With his exaggerated facial expressions and bodily movements, Garrick excelled in low and high comedy and tragedy. His contemporary Charles Macklin, on the other hand, pioneered the movement from declarative to naturalistic acting.
Macklin's revolutionary portrayal of Shylock in The Merchant of Venice portrayed him as a tragic rather than comic character, prompting Pope to write 'This is the Jew / That Shakespeare drew’.
Hannah Pritchard (1711-68) played opposite Garrick from 1747 and gained renown for her Lady Macbeth. Her great rival (and Garrick’s lover) was Peg Woffington, who performed at the Theatre Royal [See below]. Both actresses played Rosalind in productions of As You Like It in 1740 and 1741.
Richard Brinsley Sheridan
Richard Brinsley Sheridan, whose comedy The Rivals had enjoyed enormous success at Covent Garden in 1775, took over as owner-manager of the Theatre Royal from Garrick in 1776.
Sheridan presented his play The School for Scandal at the Theatre Royal on 8 May 1777.
Georgiana, Duchess of Devonshire (who partly inspired the Lady Teazle character), and the Devonshire House circle of Whig politicians, fashionable ladies, libertines and wits arrived en masse for the opening night, ensuring the play received great publicity.
Garrick, also part of the circle, wrote an energetic prologue for the play, which has been in more or less continual production ever since. The audience appreciated its exposure of hypocrisy and the disparity between reputation and reality within a modern culture and shifting city.

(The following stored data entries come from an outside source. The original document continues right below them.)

-- pv_equiv track=rewrite | github.com/isaacrc/Attn_to_Attn_fMRI | code2/analysis/mvpa/activations/roi_bpress_2023-6-1.py | find_cond_index
-- ===== SOURCE A (Python) =====
-- def find_cond_index(sub_ses_labels):
--     """
--     For the array of ordered run names (i.e.'Re', 'SM',) find the two indexes per condition
--     """
--     lab_inx = []
--
--     a = []
--     b = []
--     c = []
--     d = []
--     e = []
--
--     for i in enumerate(sub_ses_labels):
--         if i[1] == "SM":
--             # append the index according to where it appeared in the array
--             a.append(i[0])
--         if i[1] == "SC":
--             b.append(i[0])
--         if i[1] == "OM":
--             c.append(i[0])
--         if i[1] == "OC":
--             d.append(i[0])
--
--     # Create a dictionary where each key contains the appropriate indexes
--     lab_indic = {
--         'SM' : a,
--         'SC' : b,
--         'OM' : c,
--         'OC' : d,
--         'RE' : [0,9]
--     }
--     return lab_indic
-- ===== SOURCE B (Python) =====
-- def find_cond_index(sub_ses_labels):
--     return {
--         'SM': [i for i, x in enumerate(sub_ses_labels) if x == 'SM'],
--         'SC': [i for i, x in enumerate(sub_ses_labels) if x == 'SC'],
--         'OM': [i for i, x in enumerate(sub_ses_labels) if x == 'OM'],
--         'OC': [i for i, x in enumerate(sub_ses_labels) if x == 'OC'],
--         'RE': [0, 9],
--     }
-- ===== Notes on version B (the rewrite author's own statement) =====
-- stated objective: idiomatic
-- what changed: Replaces the single dispatch loop with four mutable accumulators by four independent enumerate-based list comprehensions, one per condition, feeding a dict literal directly.
import Mathlib
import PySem

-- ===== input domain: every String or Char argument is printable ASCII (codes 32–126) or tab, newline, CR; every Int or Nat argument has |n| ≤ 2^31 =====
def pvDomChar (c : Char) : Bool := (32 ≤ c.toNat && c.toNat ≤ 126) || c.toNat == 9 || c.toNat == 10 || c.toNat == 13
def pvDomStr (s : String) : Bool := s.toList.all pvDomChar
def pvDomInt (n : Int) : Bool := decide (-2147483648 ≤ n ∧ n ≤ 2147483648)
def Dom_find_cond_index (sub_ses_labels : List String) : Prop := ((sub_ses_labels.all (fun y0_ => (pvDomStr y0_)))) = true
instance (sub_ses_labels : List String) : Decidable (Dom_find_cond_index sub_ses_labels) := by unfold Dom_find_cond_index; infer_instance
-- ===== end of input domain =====

-- B replaces A's single dispatch loop over four mutable accumulators by four independent
-- enumerate-based comprehensions feeding a dict literal (idiomatic; same cost).


-- ===== PORT A =====
-- One pass over enumerate(sub_ses_labels); four accumulators appended to by the
-- four independent 'if' branches, then the dict literal (A's unused lab_inx/e omitted).
def find_cond_index (sub_ses_labels : List String) : List (String × List Int) :=
  let st := (PySem.List.enumerate sub_ses_labels).foldl
    (fun (s : List Int × List Int × List Int × List Int) i =>
      let s := if i.2 == "SM" then (s.1 ++ [i.1], s.2.1, s.2.2.1, s.2.2.2) else s
      let s := if i.2 == "SC" then (s.1, s.2.1 ++ [i.1], s.2.2.1, s.2.2.2) else s
      let s := if i.2 == "OM" then (s.1, s.2.1, s.2.2.1 ++ [i.1], s.2.2.2) else s
      let s := if i.2 == "OC" then (s.1, s.2.1, s.2.2.1, s.2.2.2 ++ [i.1]) else s
      s) ([], [], [], [])
  [("SM", st.1), ("SC", st.2.1), ("OM", st.2.2.1), ("OC", st.2.2.2), ("RE", [0, 9])]

-- ===== PORT B =====
-- Each comprehension [i for i, x in enumerate(xs) if x == L] as filter-then-map over enumerate.
def pvCompIdx (sub_ses_labels : List String) (lab : String) : List Int :=
  ((PySem.List.enumerate sub_ses_labels).filter (fun p => p.2 == lab)).map (fun p => p.1)

def find_cond_index_alt (sub_ses_labels : List String) : List (String × List Int) :=
  [("SM", pvCompIdx sub_ses_labels "SM"),
   ("SC", pvCompIdx sub_ses_labels "SC"),
   ("OM", pvCompIdx sub_ses_labels "OM"),
   ("OC", pvCompIdx sub_ses_labels "OC"),
   ("RE", [0, 9])]

-- ===== PRECONDITION & SPEC =====
def Spec_find_cond_index (sub_ses_labels : List String) (out : List (String × List Int)) : Prop := out = find_cond_index_alt sub_ses_labels
instance (sub_ses_labels : List String) (out : List (String × List Int)) : Decidable (Spec_find_cond_index sub_ses_labels out) := by unfold Spec_find_cond_index; infer_instance

-- ===== CLAIM (what is proved, stated in full; the proofs are below) =====
def Claim_equal_find_cond_index : Prop := ∀ (sub_ses_labels : List String), Dom_find_cond_index sub_ses_labels → Spec_find_cond_index sub_ses_labels (find_cond_index sub_ses_labels)

-- ===== LEMMAS AND PROOFS =====
-- Loop invariant: the fold appends each label's filtered indices to the accumulators.
theorem fold_invariant (l : List (Int × String)) (a b c d : List Int) :
    l.foldl
      (fun (s : List Int × List Int × List Int × List Int) i =>
        let s := if i.2 == "SM" then (s.1 ++ [i.1], s.2.1, s.2.2.1, s.2.2.2) else s
        let s := if i.2 == "SC" then (s.1, s.2.1 ++ [i.1], s.2.2.1, s.2.2.2) else s
        let s := if i.2 == "OM" then (s.1, s.2.1, s.2.2.1 ++ [i.1], s.2.2.2) else s
        let s := if i.2 == "OC" then (s.1, s.2.1, s.2.2.1, s.2.2.2 ++ [i.1]) else s
        s) (a, b, c, d)
    = (a ++ ((l.filter (fun p => p.2 == "SM")).map (fun p => p.1)),
       b ++ ((l.filter (fun p => p.2 == "SC")).map (fun p => p.1)),
       c ++ ((l.filter (fun p => p.2 == "OM")).map (fun p => p.1)),
       d ++ ((l.filter (fun p => p.2 == "OC")).map (fun p => p.1))) := by
  induction l generalizing a b c d with
  | nil => simp
  | cons p l ih =>
    simp only [List.foldl_cons, List.filter_cons]
    split_ifs <;> simp_all [List.append_assoc]

-- ===== VERDICT (by name: the statement is the Claim_ definition above) =====
theorem find_cond_index_spec : Claim_equal_find_cond_index := by
  intro xs _
  show find_cond_index xs = find_cond_index_alt xs
  unfold find_cond_index find_cond_index_alt pvCompIdx
  rw [fold_invariant]
  simp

Sheridan wrote one more farce, The Critic or A Tragedy Rehearsed (1779) before entering politics. The Critic revealed the inner workings of the theatrical business, hilariously confusing the real and the illusory.

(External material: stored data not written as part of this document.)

theorem foldl_omin_some (d : List Int) (m : Int) :
    d.foldl omin (some m) = some (d.foldl min m) := by
  induction d generalizing m with
  | nil => rfl
  | cons e d ih =>
    simp only [List.foldl_cons]
    have h1 : omin (some m) e = some (min m e) := by
      simp only [omin]; congr 1; rw [min_def]; split_ifs <;> omega
    rw [h1, ih]

theorem foldl_omax_some (d : List Int) (m : Int) :
    d.foldl omax (some m) = some (d.foldl max m) := by
  induction d generalizing m with
  | nil => rfl
  | cons e d ih =>
    simp only [List.foldl_cons]
    have h1 : omax (some m) e = some (max m e) := by
      simp only [omax]; congr 1; rw [max_def]; split_ifs <;> omega
    rw [h1, ih]

theorem foldl_min_le (c : Int) (d : List Int) : ∀ y ∈ c :: d, d.foldl min c ≤ y := by
  induction d generalizing c with
  | nil =>
    intro y hy
    rw [List.mem_singleton] at hy
    subst hy
    exact le_refl _
  | cons e d ih =>
    intro y hy
    have base : d.foldl min (min c e) ≤ min c e := ih (min c e) (min c e) List.mem_cons_self
    rcases List.mem_cons.mp hy with h | h
    · subst h; exact le_trans base (min_le_left _ _)
    rcases List.mem_cons.mp h with h1 | h2
    · subst h1; exact le_trans base (min_le_right _ _)
    · exact ih (min c e) y (List.mem_cons_of_mem _ h2)

theorem foldl_min_mem (c : Int) (d : List Int) : d.foldl min c ∈ c :: d := by
  induction d generalizing c with
  | nil => exact List.mem_cons_self
  | cons e d ih =>
    have := ih (min c e)
    rcases List.mem_cons.mp this with h | h
    · rcases min_choice c e with hc | hc <;> rw [List.foldl_cons]
      · rw [h, hc]; exact List.mem_cons_self
      · rw [h, hc]; exact List.mem_cons_of_mem _ List.mem_cons_self
    · exact List.mem_cons_of_mem _ (List.mem_cons_of_mem _ h)

theorem foldl_max_ge (c : Int) (d : List Int) : ∀ y ∈ c :: d, y ≤ d.foldl max c := by
  induction d generalizing c with
  | nil =>
    intro y hy
    rw [List.mem_singleton] at hy
    subst hy
    exact le_refl _
  | cons e d ih =>
    intro y hy
    have base : max c e ≤ d.foldl max (max c e) := ih (max c e) (max c e) List.mem_cons_self
    rcases List.mem_cons.mp hy with h | h
    · subst h; exact le_trans (le_max_left _ _) base
    rcases List.mem_cons.mp h with h1 | h2
    · subst h1; exact le_trans (le_max_right _ _) base
    · exact ih (max c e) y (List.mem_cons_of_mem _ h2)

theorem foldl_max_mem (c : Int) (d : List Int) : d.foldl max c ∈ c :: d := by
  induction d generalizing c with
  | nil => exact List.mem_cons_self
  | cons e d ih =>
    have := ih (max c e)
    rcases List.mem_cons.mp this with h | h
    · rcases max_choice c e with hc | hc <;> rw [List.foldl_cons]
      · rw [h, hc]; exact List.mem_cons_self
      · rw [h, hc]; exact List.mem_cons_of_mem _ List.mem_cons_self
    · exact List.mem_cons_of_mem _ (List.mem_cons_of_mem _ h)

-- last element of a ≤-sorted nonempty list bounds every element
theorem pairwise_le_getLastD (t : List Int) (a : Int) (hp : (a :: t).Pairwise (· ≤ ·)) :
    ∀ y ∈ a :: t, y ≤ (a :: t).getLastD 0 := by
  induction t generalizing a with
  | nil => intro y hy; simp at hy; simp [hy, List.getLastD]
  | cons b r ih =>
    intro y hy
    have hp' : (b :: r).Pairwise (· ≤ ·) := (List.pairwise_cons.mp hp).2
    have hlast : (a :: b :: r).getLastD 0 = (b :: r).getLastD 0 := by simp [List.getLastD]
    rw [hlast]
    rcases List.mem_cons.mp hy with h | h
    · subst h
      have hab : y ≤ b := (List.pairwise_cons.mp hp).1 b List.mem_cons_self
      exact le_trans hab (ih b hp' b List.mem_cons_self)
    · exact ih b hp' y h

-- a set built from a duplicate-free list has the list's length
theorem ofList_length_nodup (t : List Int) (h : t.Nodup) :
    (PySem.Set.ofList t).length = t.length := by
  exact ((List.perm_ext_iff_of_nodup (PySem.Set.nodup_ofList t) h).mpr
      (fun a => by simp [PySem.Set.mem_ofList])).length_eq

-- dropping count-of-zero elements of a sorted nonnegative list removes exactly the zeros
theorem drop_count_sorted (s : List Int) (hp : s.Pairwise (· ≤ ·)) (hn : ∀ x ∈ s, 0 ≤ x) :
    s.drop (s.count 0) = nzl s := by
  induction s with
  | nil => rfl
  | cons x r ih =>
    have hp' : r.Pairwise (· ≤ ·) := (List.pairwise_cons.mp hp).2
    have hn' : ∀ y ∈ r, 0 ≤ y := fun y hy => hn y (List.mem_cons_of_mem _ hy)
    by_cases hx : x = 0
    · subst hx
      rw [List.count_cons_self, nzl]
      simp only [List.filter_cons]
      norm_num
      rw [ih hp' hn', nzl]
    · have hxpos : 0 < x := lt_of_le_of_ne (hn x List.mem_cons_self) (Ne.symm hx)
      have hrz : ∀ y ∈ r, y ≠ 0 := by
        intro y hy
        have := (List.pairwise_cons.mp hp).1 y hy
        omega
      have hc : (x :: r).count 0 = 0 := by
        rw [List.count_eq_zero]
        intro hmem
        rcases List.mem_cons.mp hmem with h | h
        · exact hx h.symm
        · exact hrz 0 h rfl
      rw [hc, List.drop_zero, nzl, List.filter_eq_self.mpr]
      intro y hy
      rcases List.mem_cons.mp hy with h | h
      · simp [h, hx]
      · simp [hrz y h]

theorem solution_eq (l : List Int) (hpre : Pre_solution l) : solution l = solution_alt l := by
  simp only [solution, solution_alt]
  have hcount : ∀ s : List Int,
      s.foldl (fun n i => if i = 0 then n + 1 else n) (0 : Int)
        = ((PySem.List.count s 0 : Nat) : Int) := by
    intro s
    rw [show (fun (n i : Int) => if i = 0 then n + 1 else n)
        = (fun (acc : Int) (x : Int) => if ((x == 0) : Bool) = true then acc + 1 else acc) from by
      funext n i; simp]
    rw [PySem.List.foldl_count_if]
    simp [PySem.List.count_eq, List.count_eq_countP]
  set s := PySem.List.sorted l (fun x => x) with hs
  have hperm : s.Perm l := PySem.List.sorted_perm l (fun x => x) false
  have hpair : s.Pairwise (· ≤ ·) := PySem.List.sorted_pairwise l (fun x => x)
  rw [hcount s]
  have hcnt : PySem.List.count s 0 = l.count 0 := by
    simp [PySem.List.count_eq, hperm.count_eq]
  set n : Int := ((PySem.List.count s 0 : Nat) : Int) with hndef
  have hn : (0 : Int) ≤ n := Int.natCast_nonneg _
  rw [loop_eq_chk s n n 0 hn]
  have hton : n.toNat = s.count 0 := by
    simp [hndef, PySem.List.count_eq]
  -- the suffix A scans is a permutation of the nonzero cards
  have hdperm : (s.drop n.toNat).Perm (nzl l) := by
    rcases hpre with h0 | hnonneg
    · have hc0 : l.count 0 = 0 := List.count_eq_zero.mpr h0
      have : n.toNat = 0 := by rw [hton, hperm.count_eq, hc0]
      rw [this, List.drop_zero]
      have : nzl l = l := by
        rw [nzl, List.filter_eq_self.mpr]
        intro y hy
        simp
        intro hz
        exact h0 (hz ▸ hy)
      rw [this]
      exact hperm
    · have hns : ∀ x ∈ s, 0 ≤ x := fun x hx => hnonneg x (hperm.mem_iff.mp hx)
      rw [hton, drop_count_sorted s hpair hns]
      exact hperm.filter _
  have hdpair : (s.drop n.toNat).Pairwise (· ≤ ·) := hpair.sublist (List.drop_sublist _ _)
  rw [altLoop_eq]
  have hempty : ∀ x ∈ nzl l, x ∉ PySem.Set.empty := by
    intro x _ hx
    cases hx
  match htt : s.drop n.toNat with
  | [] =>
    have hnl : nzl l = [] := List.Perm.eq_nil (htt ▸ hdperm).symm
    rw [hnl]
    simp only [List.nodup_nil, true_and, List.foldl_nil]
    rw [if_pos (fun x hx => (List.not_mem_nil (hx : x ∈ ([] : List Int))).elim)]
    simp [chk, altTerm, not_lt.mpr hn]
  | a :: r =>
    rw [htt] at hdperm hdpair
    rw [chk_sorted r a n 0 hdpair]
    obtain ⟨c, d, hcd⟩ := List.exists_cons_of_ne_nil (l := nzl l)
      (fun hnil => by rw [hnil] at hdperm; exact (List.cons_ne_nil a r) hdperm.eq_nil)
    rw [hcd] at hdperm hempty ⊢
    have hndiff : (a :: r).Nodup ↔ (c :: d).Nodup := hdperm.nodup_iff
    by_cases hnd : (a :: r).Nodup
    · rw [if_pos hnd, if_pos ⟨hndiff.mp hnd, hempty⟩]
      -- min
      have hminmem : a ∈ c :: d := hdperm.mem_iff.mp List.mem_cons_self
      have hminle : ∀ y ∈ c :: d, a ≤ y := by
        intro y hy
        have hy' : y ∈ a :: r := hdperm.mem_iff.mpr hy
        rcases List.mem_cons.mp hy' with h | h
        · omega
        · exact (List.pairwise_cons.mp hdpair).1 y h
      have hmin : d.foldl min c = a :=
        le_antisymm (foldl_min_le c d a hminmem) (hminle _ (foldl_min_mem c d))
      -- max
      have hmaxmem : (a :: r).getLastD 0 ∈ c :: d := by
        apply hdperm.mem_iff.mp
        have : (a :: r).getLastD 0 = (a :: r).getLast (List.cons_ne_nil a r) := by
          simp [List.getLastD_eq_getLast?, List.getLast?_eq_some_getLast]
        rw [this]
        exact List.getLast_mem _
      have hmaxge : ∀ y ∈ c :: d, y ≤ (a :: r).getLastD 0 := by
        intro y hy
        exact pairwise_le_getLastD r a hdpair y (hdperm.mem_iff.mpr hy)
      have hmax : d.foldl max c = (a :: r).getLastD 0 :=
        le_antisymm (hmaxge _ (foldl_max_mem c d)) (foldl_max_ge c d _ hmaxmem)
      have hlen : ((PySem.Set.ofList (c :: d)).length : Int) = (c :: d).length := by
        rw [ofList_length_nodup _ (hndiff.mp hnd)]
      have hlen2 : ((c :: d).length : Int) = ((a :: r).length : Int) := by
        exact_mod_cast hdperm.length_eq.symm
      rw [PySem.Set.ofList_eq_foldl] at hlen
      simp only [List.foldl_cons] at hlen ⊢
      rw [show (PySem.Set.empty : PySem.Set Int) = ([] : List Int) from rfl]
      rw [show omin none c = some c from rfl, show omax none c = some c from rfl,
          foldl_omin_some, foldl_omax_some]
      simp only [altTerm, hmin, hmax]
      have hz : n = (l.count 0 : Int) := by rw [hndef, hcnt]
      rw [decide_eq_decide]
      simp only [List.length_cons] at hlen hlen2 ⊢
      push_cast at hlen hlen2 ⊢
      omega
    · rw [if_neg hnd, if_neg]
      rintro ⟨hnd', -⟩
      exact hnd (hndiff.mpr hnd')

The spectacle of his financial ruin
At the height of his powers, Sheridan was an irrepressible figure, held in rhapsodic regard by Byron and Hazlitt, both leading critics in their day. The growing popularity and cultural and political importance of the theatre gave playwrights and actors increased importance. Ultimately, Sheridan became part of the society he had formerly satirised, and all too often drinking and womanising rather than writing.

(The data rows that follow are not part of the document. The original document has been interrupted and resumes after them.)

lemma dropLast_concat_getLastD (l : List Int) (h : l ≠ []) :
    l.dropLast ++ [l.getLast?.getD 0] = l := by
  induction l with
  | nil => simp at h
  | cons x xs ih =>
    cases xs with
    | nil => simp
    | cons y ys => simpa using congrArg (x :: ·) (ih (by simp))

lemma reassemble (r : List Int) (h : 2 ≤ r.length) :
    r.headD 0 :: (r.tail.dropLast ++ [r.getLastD 0]) = r := by
  cases r with
  | nil => simp at h
  | cons x xs =>
    cases xs with
    | nil => simp at h
    | cons y ys =>
      simp only [List.headD_cons, List.tail_cons, List.getLastD_eq_getLast?,
        List.getLast?_cons_cons]
      rw [dropLast_concat_getLastD (y :: ys) (by simp)]

lemma solFin_go (mat : List (List Int)) (h : ∀ r ∈ mat, 2 ≤ r.length) :
    ∀ (A : List (List Int)) (F L : List Int),
    (mids mat).foldl (fun (acc : List (List Int) × List Int × List Int) r =>
      (acc.1 ++ [acc.2.1.headD 0 :: r ++ [acc.2.2.headD 0]], acc.2.1.tail, acc.2.2.tail))
      (A, fcol mat ++ F, lcol mat ++ L) = (A ++ mat, F, L) := by
  induction mat with
  | nil => intro A F L; simp [mids, fcol, lcol]
  | cons r rs ih =>
    intro A F L
    simp only [mids, fcol, lcol, List.map_cons, List.foldl_cons, List.cons_append,
      List.headD_cons, List.tail_cons]
    have hr := reassemble r (h r (by simp))
    rw [hr]
    have := ih (fun x hx => h x (by simp [hx])) (A ++ [r]) F L
    simp only [mids, fcol, lcol] at this
    rw [show A ++ r :: rs = A ++ [r] ++ rs by simp]
    exact this
-- pv_equiv track=rewrite | github.com/Francesco-Sovrano/CRExperiment | results_analysis/parse_magix_logs.py | build_questionnaire_row
-- ===== SOURCE A (Python) =====
-- questionnaire_labels_map = {
-- 	"prolific_id": "Prolific ID",
-- 	"question_pre1": "How would you rate your overall attitude toward Artificial Intelligence (AI)?",
-- 	"question_pre2": "How much do you trust AI systems in general?",
-- 	"question_pre3": "What is one word or phrase that describes how you feel about AI?",
-- 	"post1": "What is your gender?",
-- 	"question_age": "What is your Age?",
-- 	"post2": "How familiar are you with Artificial Intelligence (AI)?",
-- 	"question_post3": "Your profession or role:",
-- 	"post9": "Do you have any feedback about the AI output, the explanation, or the task itself?",
-- }
--
-- def build_questionnaire_row(records_after, prolific_id_value):
-- 	"""
-- 	Build questionnaire row from records_after.
-- 	If multiple entries for a field exist, take the last occurrence.
-- 	"""
-- 	row = {"prolific_id": prolific_id_value}
-- 	target = set(questionnaire_labels_map.keys()) - {"prolific_id"}
-- 	last_values = {}
-- 	for _, key, val in records_after:
-- 		if key in target:
-- 			last_values[key] = val
-- 	row.update(last_values)
-- 	return row
-- ===== SOURCE B (Python) =====
-- questionnaire_labels_map = {
-- 	"prolific_id": "Prolific ID",
-- 	"question_pre1": "How would you rate your overall attitude toward Artificial Intelligence (AI)?",
-- 	"question_pre2": "How much do you trust AI systems in general?",
-- 	"question_pre3": "What is one word or phrase that describes how you feel about AI?",
-- 	"post1": "What is your gender?",
-- 	"question_age": "What is your Age?",
-- 	"post2": "How familiar are you with Artificial Intelligence (AI)?",
-- 	"question_post3": "Your profession or role:",
-- 	"post9": "Do you have any feedback about the AI output, the explanation, or the task itself?",
-- }
--
-- def build_questionnaire_row(records_after, prolific_id_value):
-- 	"""
-- 	Build questionnaire row from records_after.
-- 	Each questionnaire field is added once, in order of first appearance,
-- 	with its most recent (last) recorded value.
-- 	"""
-- 	records = list(records_after)
-- 	row = {"prolific_id": prolific_id_value}
-- 	for _, key, _ in records:
-- 		if key in questionnaire_labels_map and key != "prolific_id" and key not in row:
-- 			row[key] = [v for _, k, v in records if k == key][-1]
-- 	return row
-- ===== Notes on version B (the rewrite author's own statement) =====
-- stated objective: alternative
-- what changed: Instead of A's single overwrite pass that builds a separate last-values dict and merges it into the row, B adds each questionnaire field once, at its first appearance, taking its most recent value by a dedicated scan of the records for that key.
import Mathlib
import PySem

Sheridan was in the House of Commons on the evening of 24 February 1809 when news came that the Theatre Royal was on fire. The blaze was enormous, illuminating the river and Westminster and by midnight was said to have been visible as far away as Fulham. Sheridan calmly nursed a drink as he watched the spectacle of his financial ruin. Questioned regarding his composure in the face of disaster, he replied ‘A man may surely be allowed to take a glass of wine by his own fireside.’
Funds to finance the rebuilding of the theatre, with increased capacity and soft seating, were raised by Samuel Whitbread and Lord Byron. Byron wrote the ‘Address’ for the Theatre Royal’s official reopening on 10 October 1812 in honour of his friend Sheridan:
Far be that hour that vainly asks in turn
Such verse for him as crown’d his o’er Garrick’s urn.
The Tragic Muse
At this time actors began to gain great status and celebrity. For Hazlitt, Sarah Siddons (1755-1831) was ‘tragedy personified’. Both Gainsborough and Reynolds, who represented her as The Tragic Muse, painted her portrait.
In the late 19th century, pantomime and music hall artist Dan Leno (featured in Peter Ackroyd’s novel set in 1880, Dan Leno and the Limehouse Golem (1994) was a popular performer at the theatre until he was up-staged by Henry Irving and Ellen Terry’s popularity at the Lyceum Theatre.
During the Second World War the Theatre Royal was the home of the Entertainments National Service Association (ENSA). Among the actor-writers involved with ENSA were David Gascoyne, Joyce Grenfell and Spike Milligan. In recent years it has staged American musical comedies such as Mame (1969) and Miss Saigon (1989).
The Theatre Royal, Drury Lane offers the ‘Tragical, Comical-magical Histoire of the Oldest Operating Playhouse in the World’ tour on Weekdays (except Wednesday) at 2.15 pm and 4.45 pm, Wednesdays and Saturdays at 10.15 am and 12 pm and Sundays by arrangement.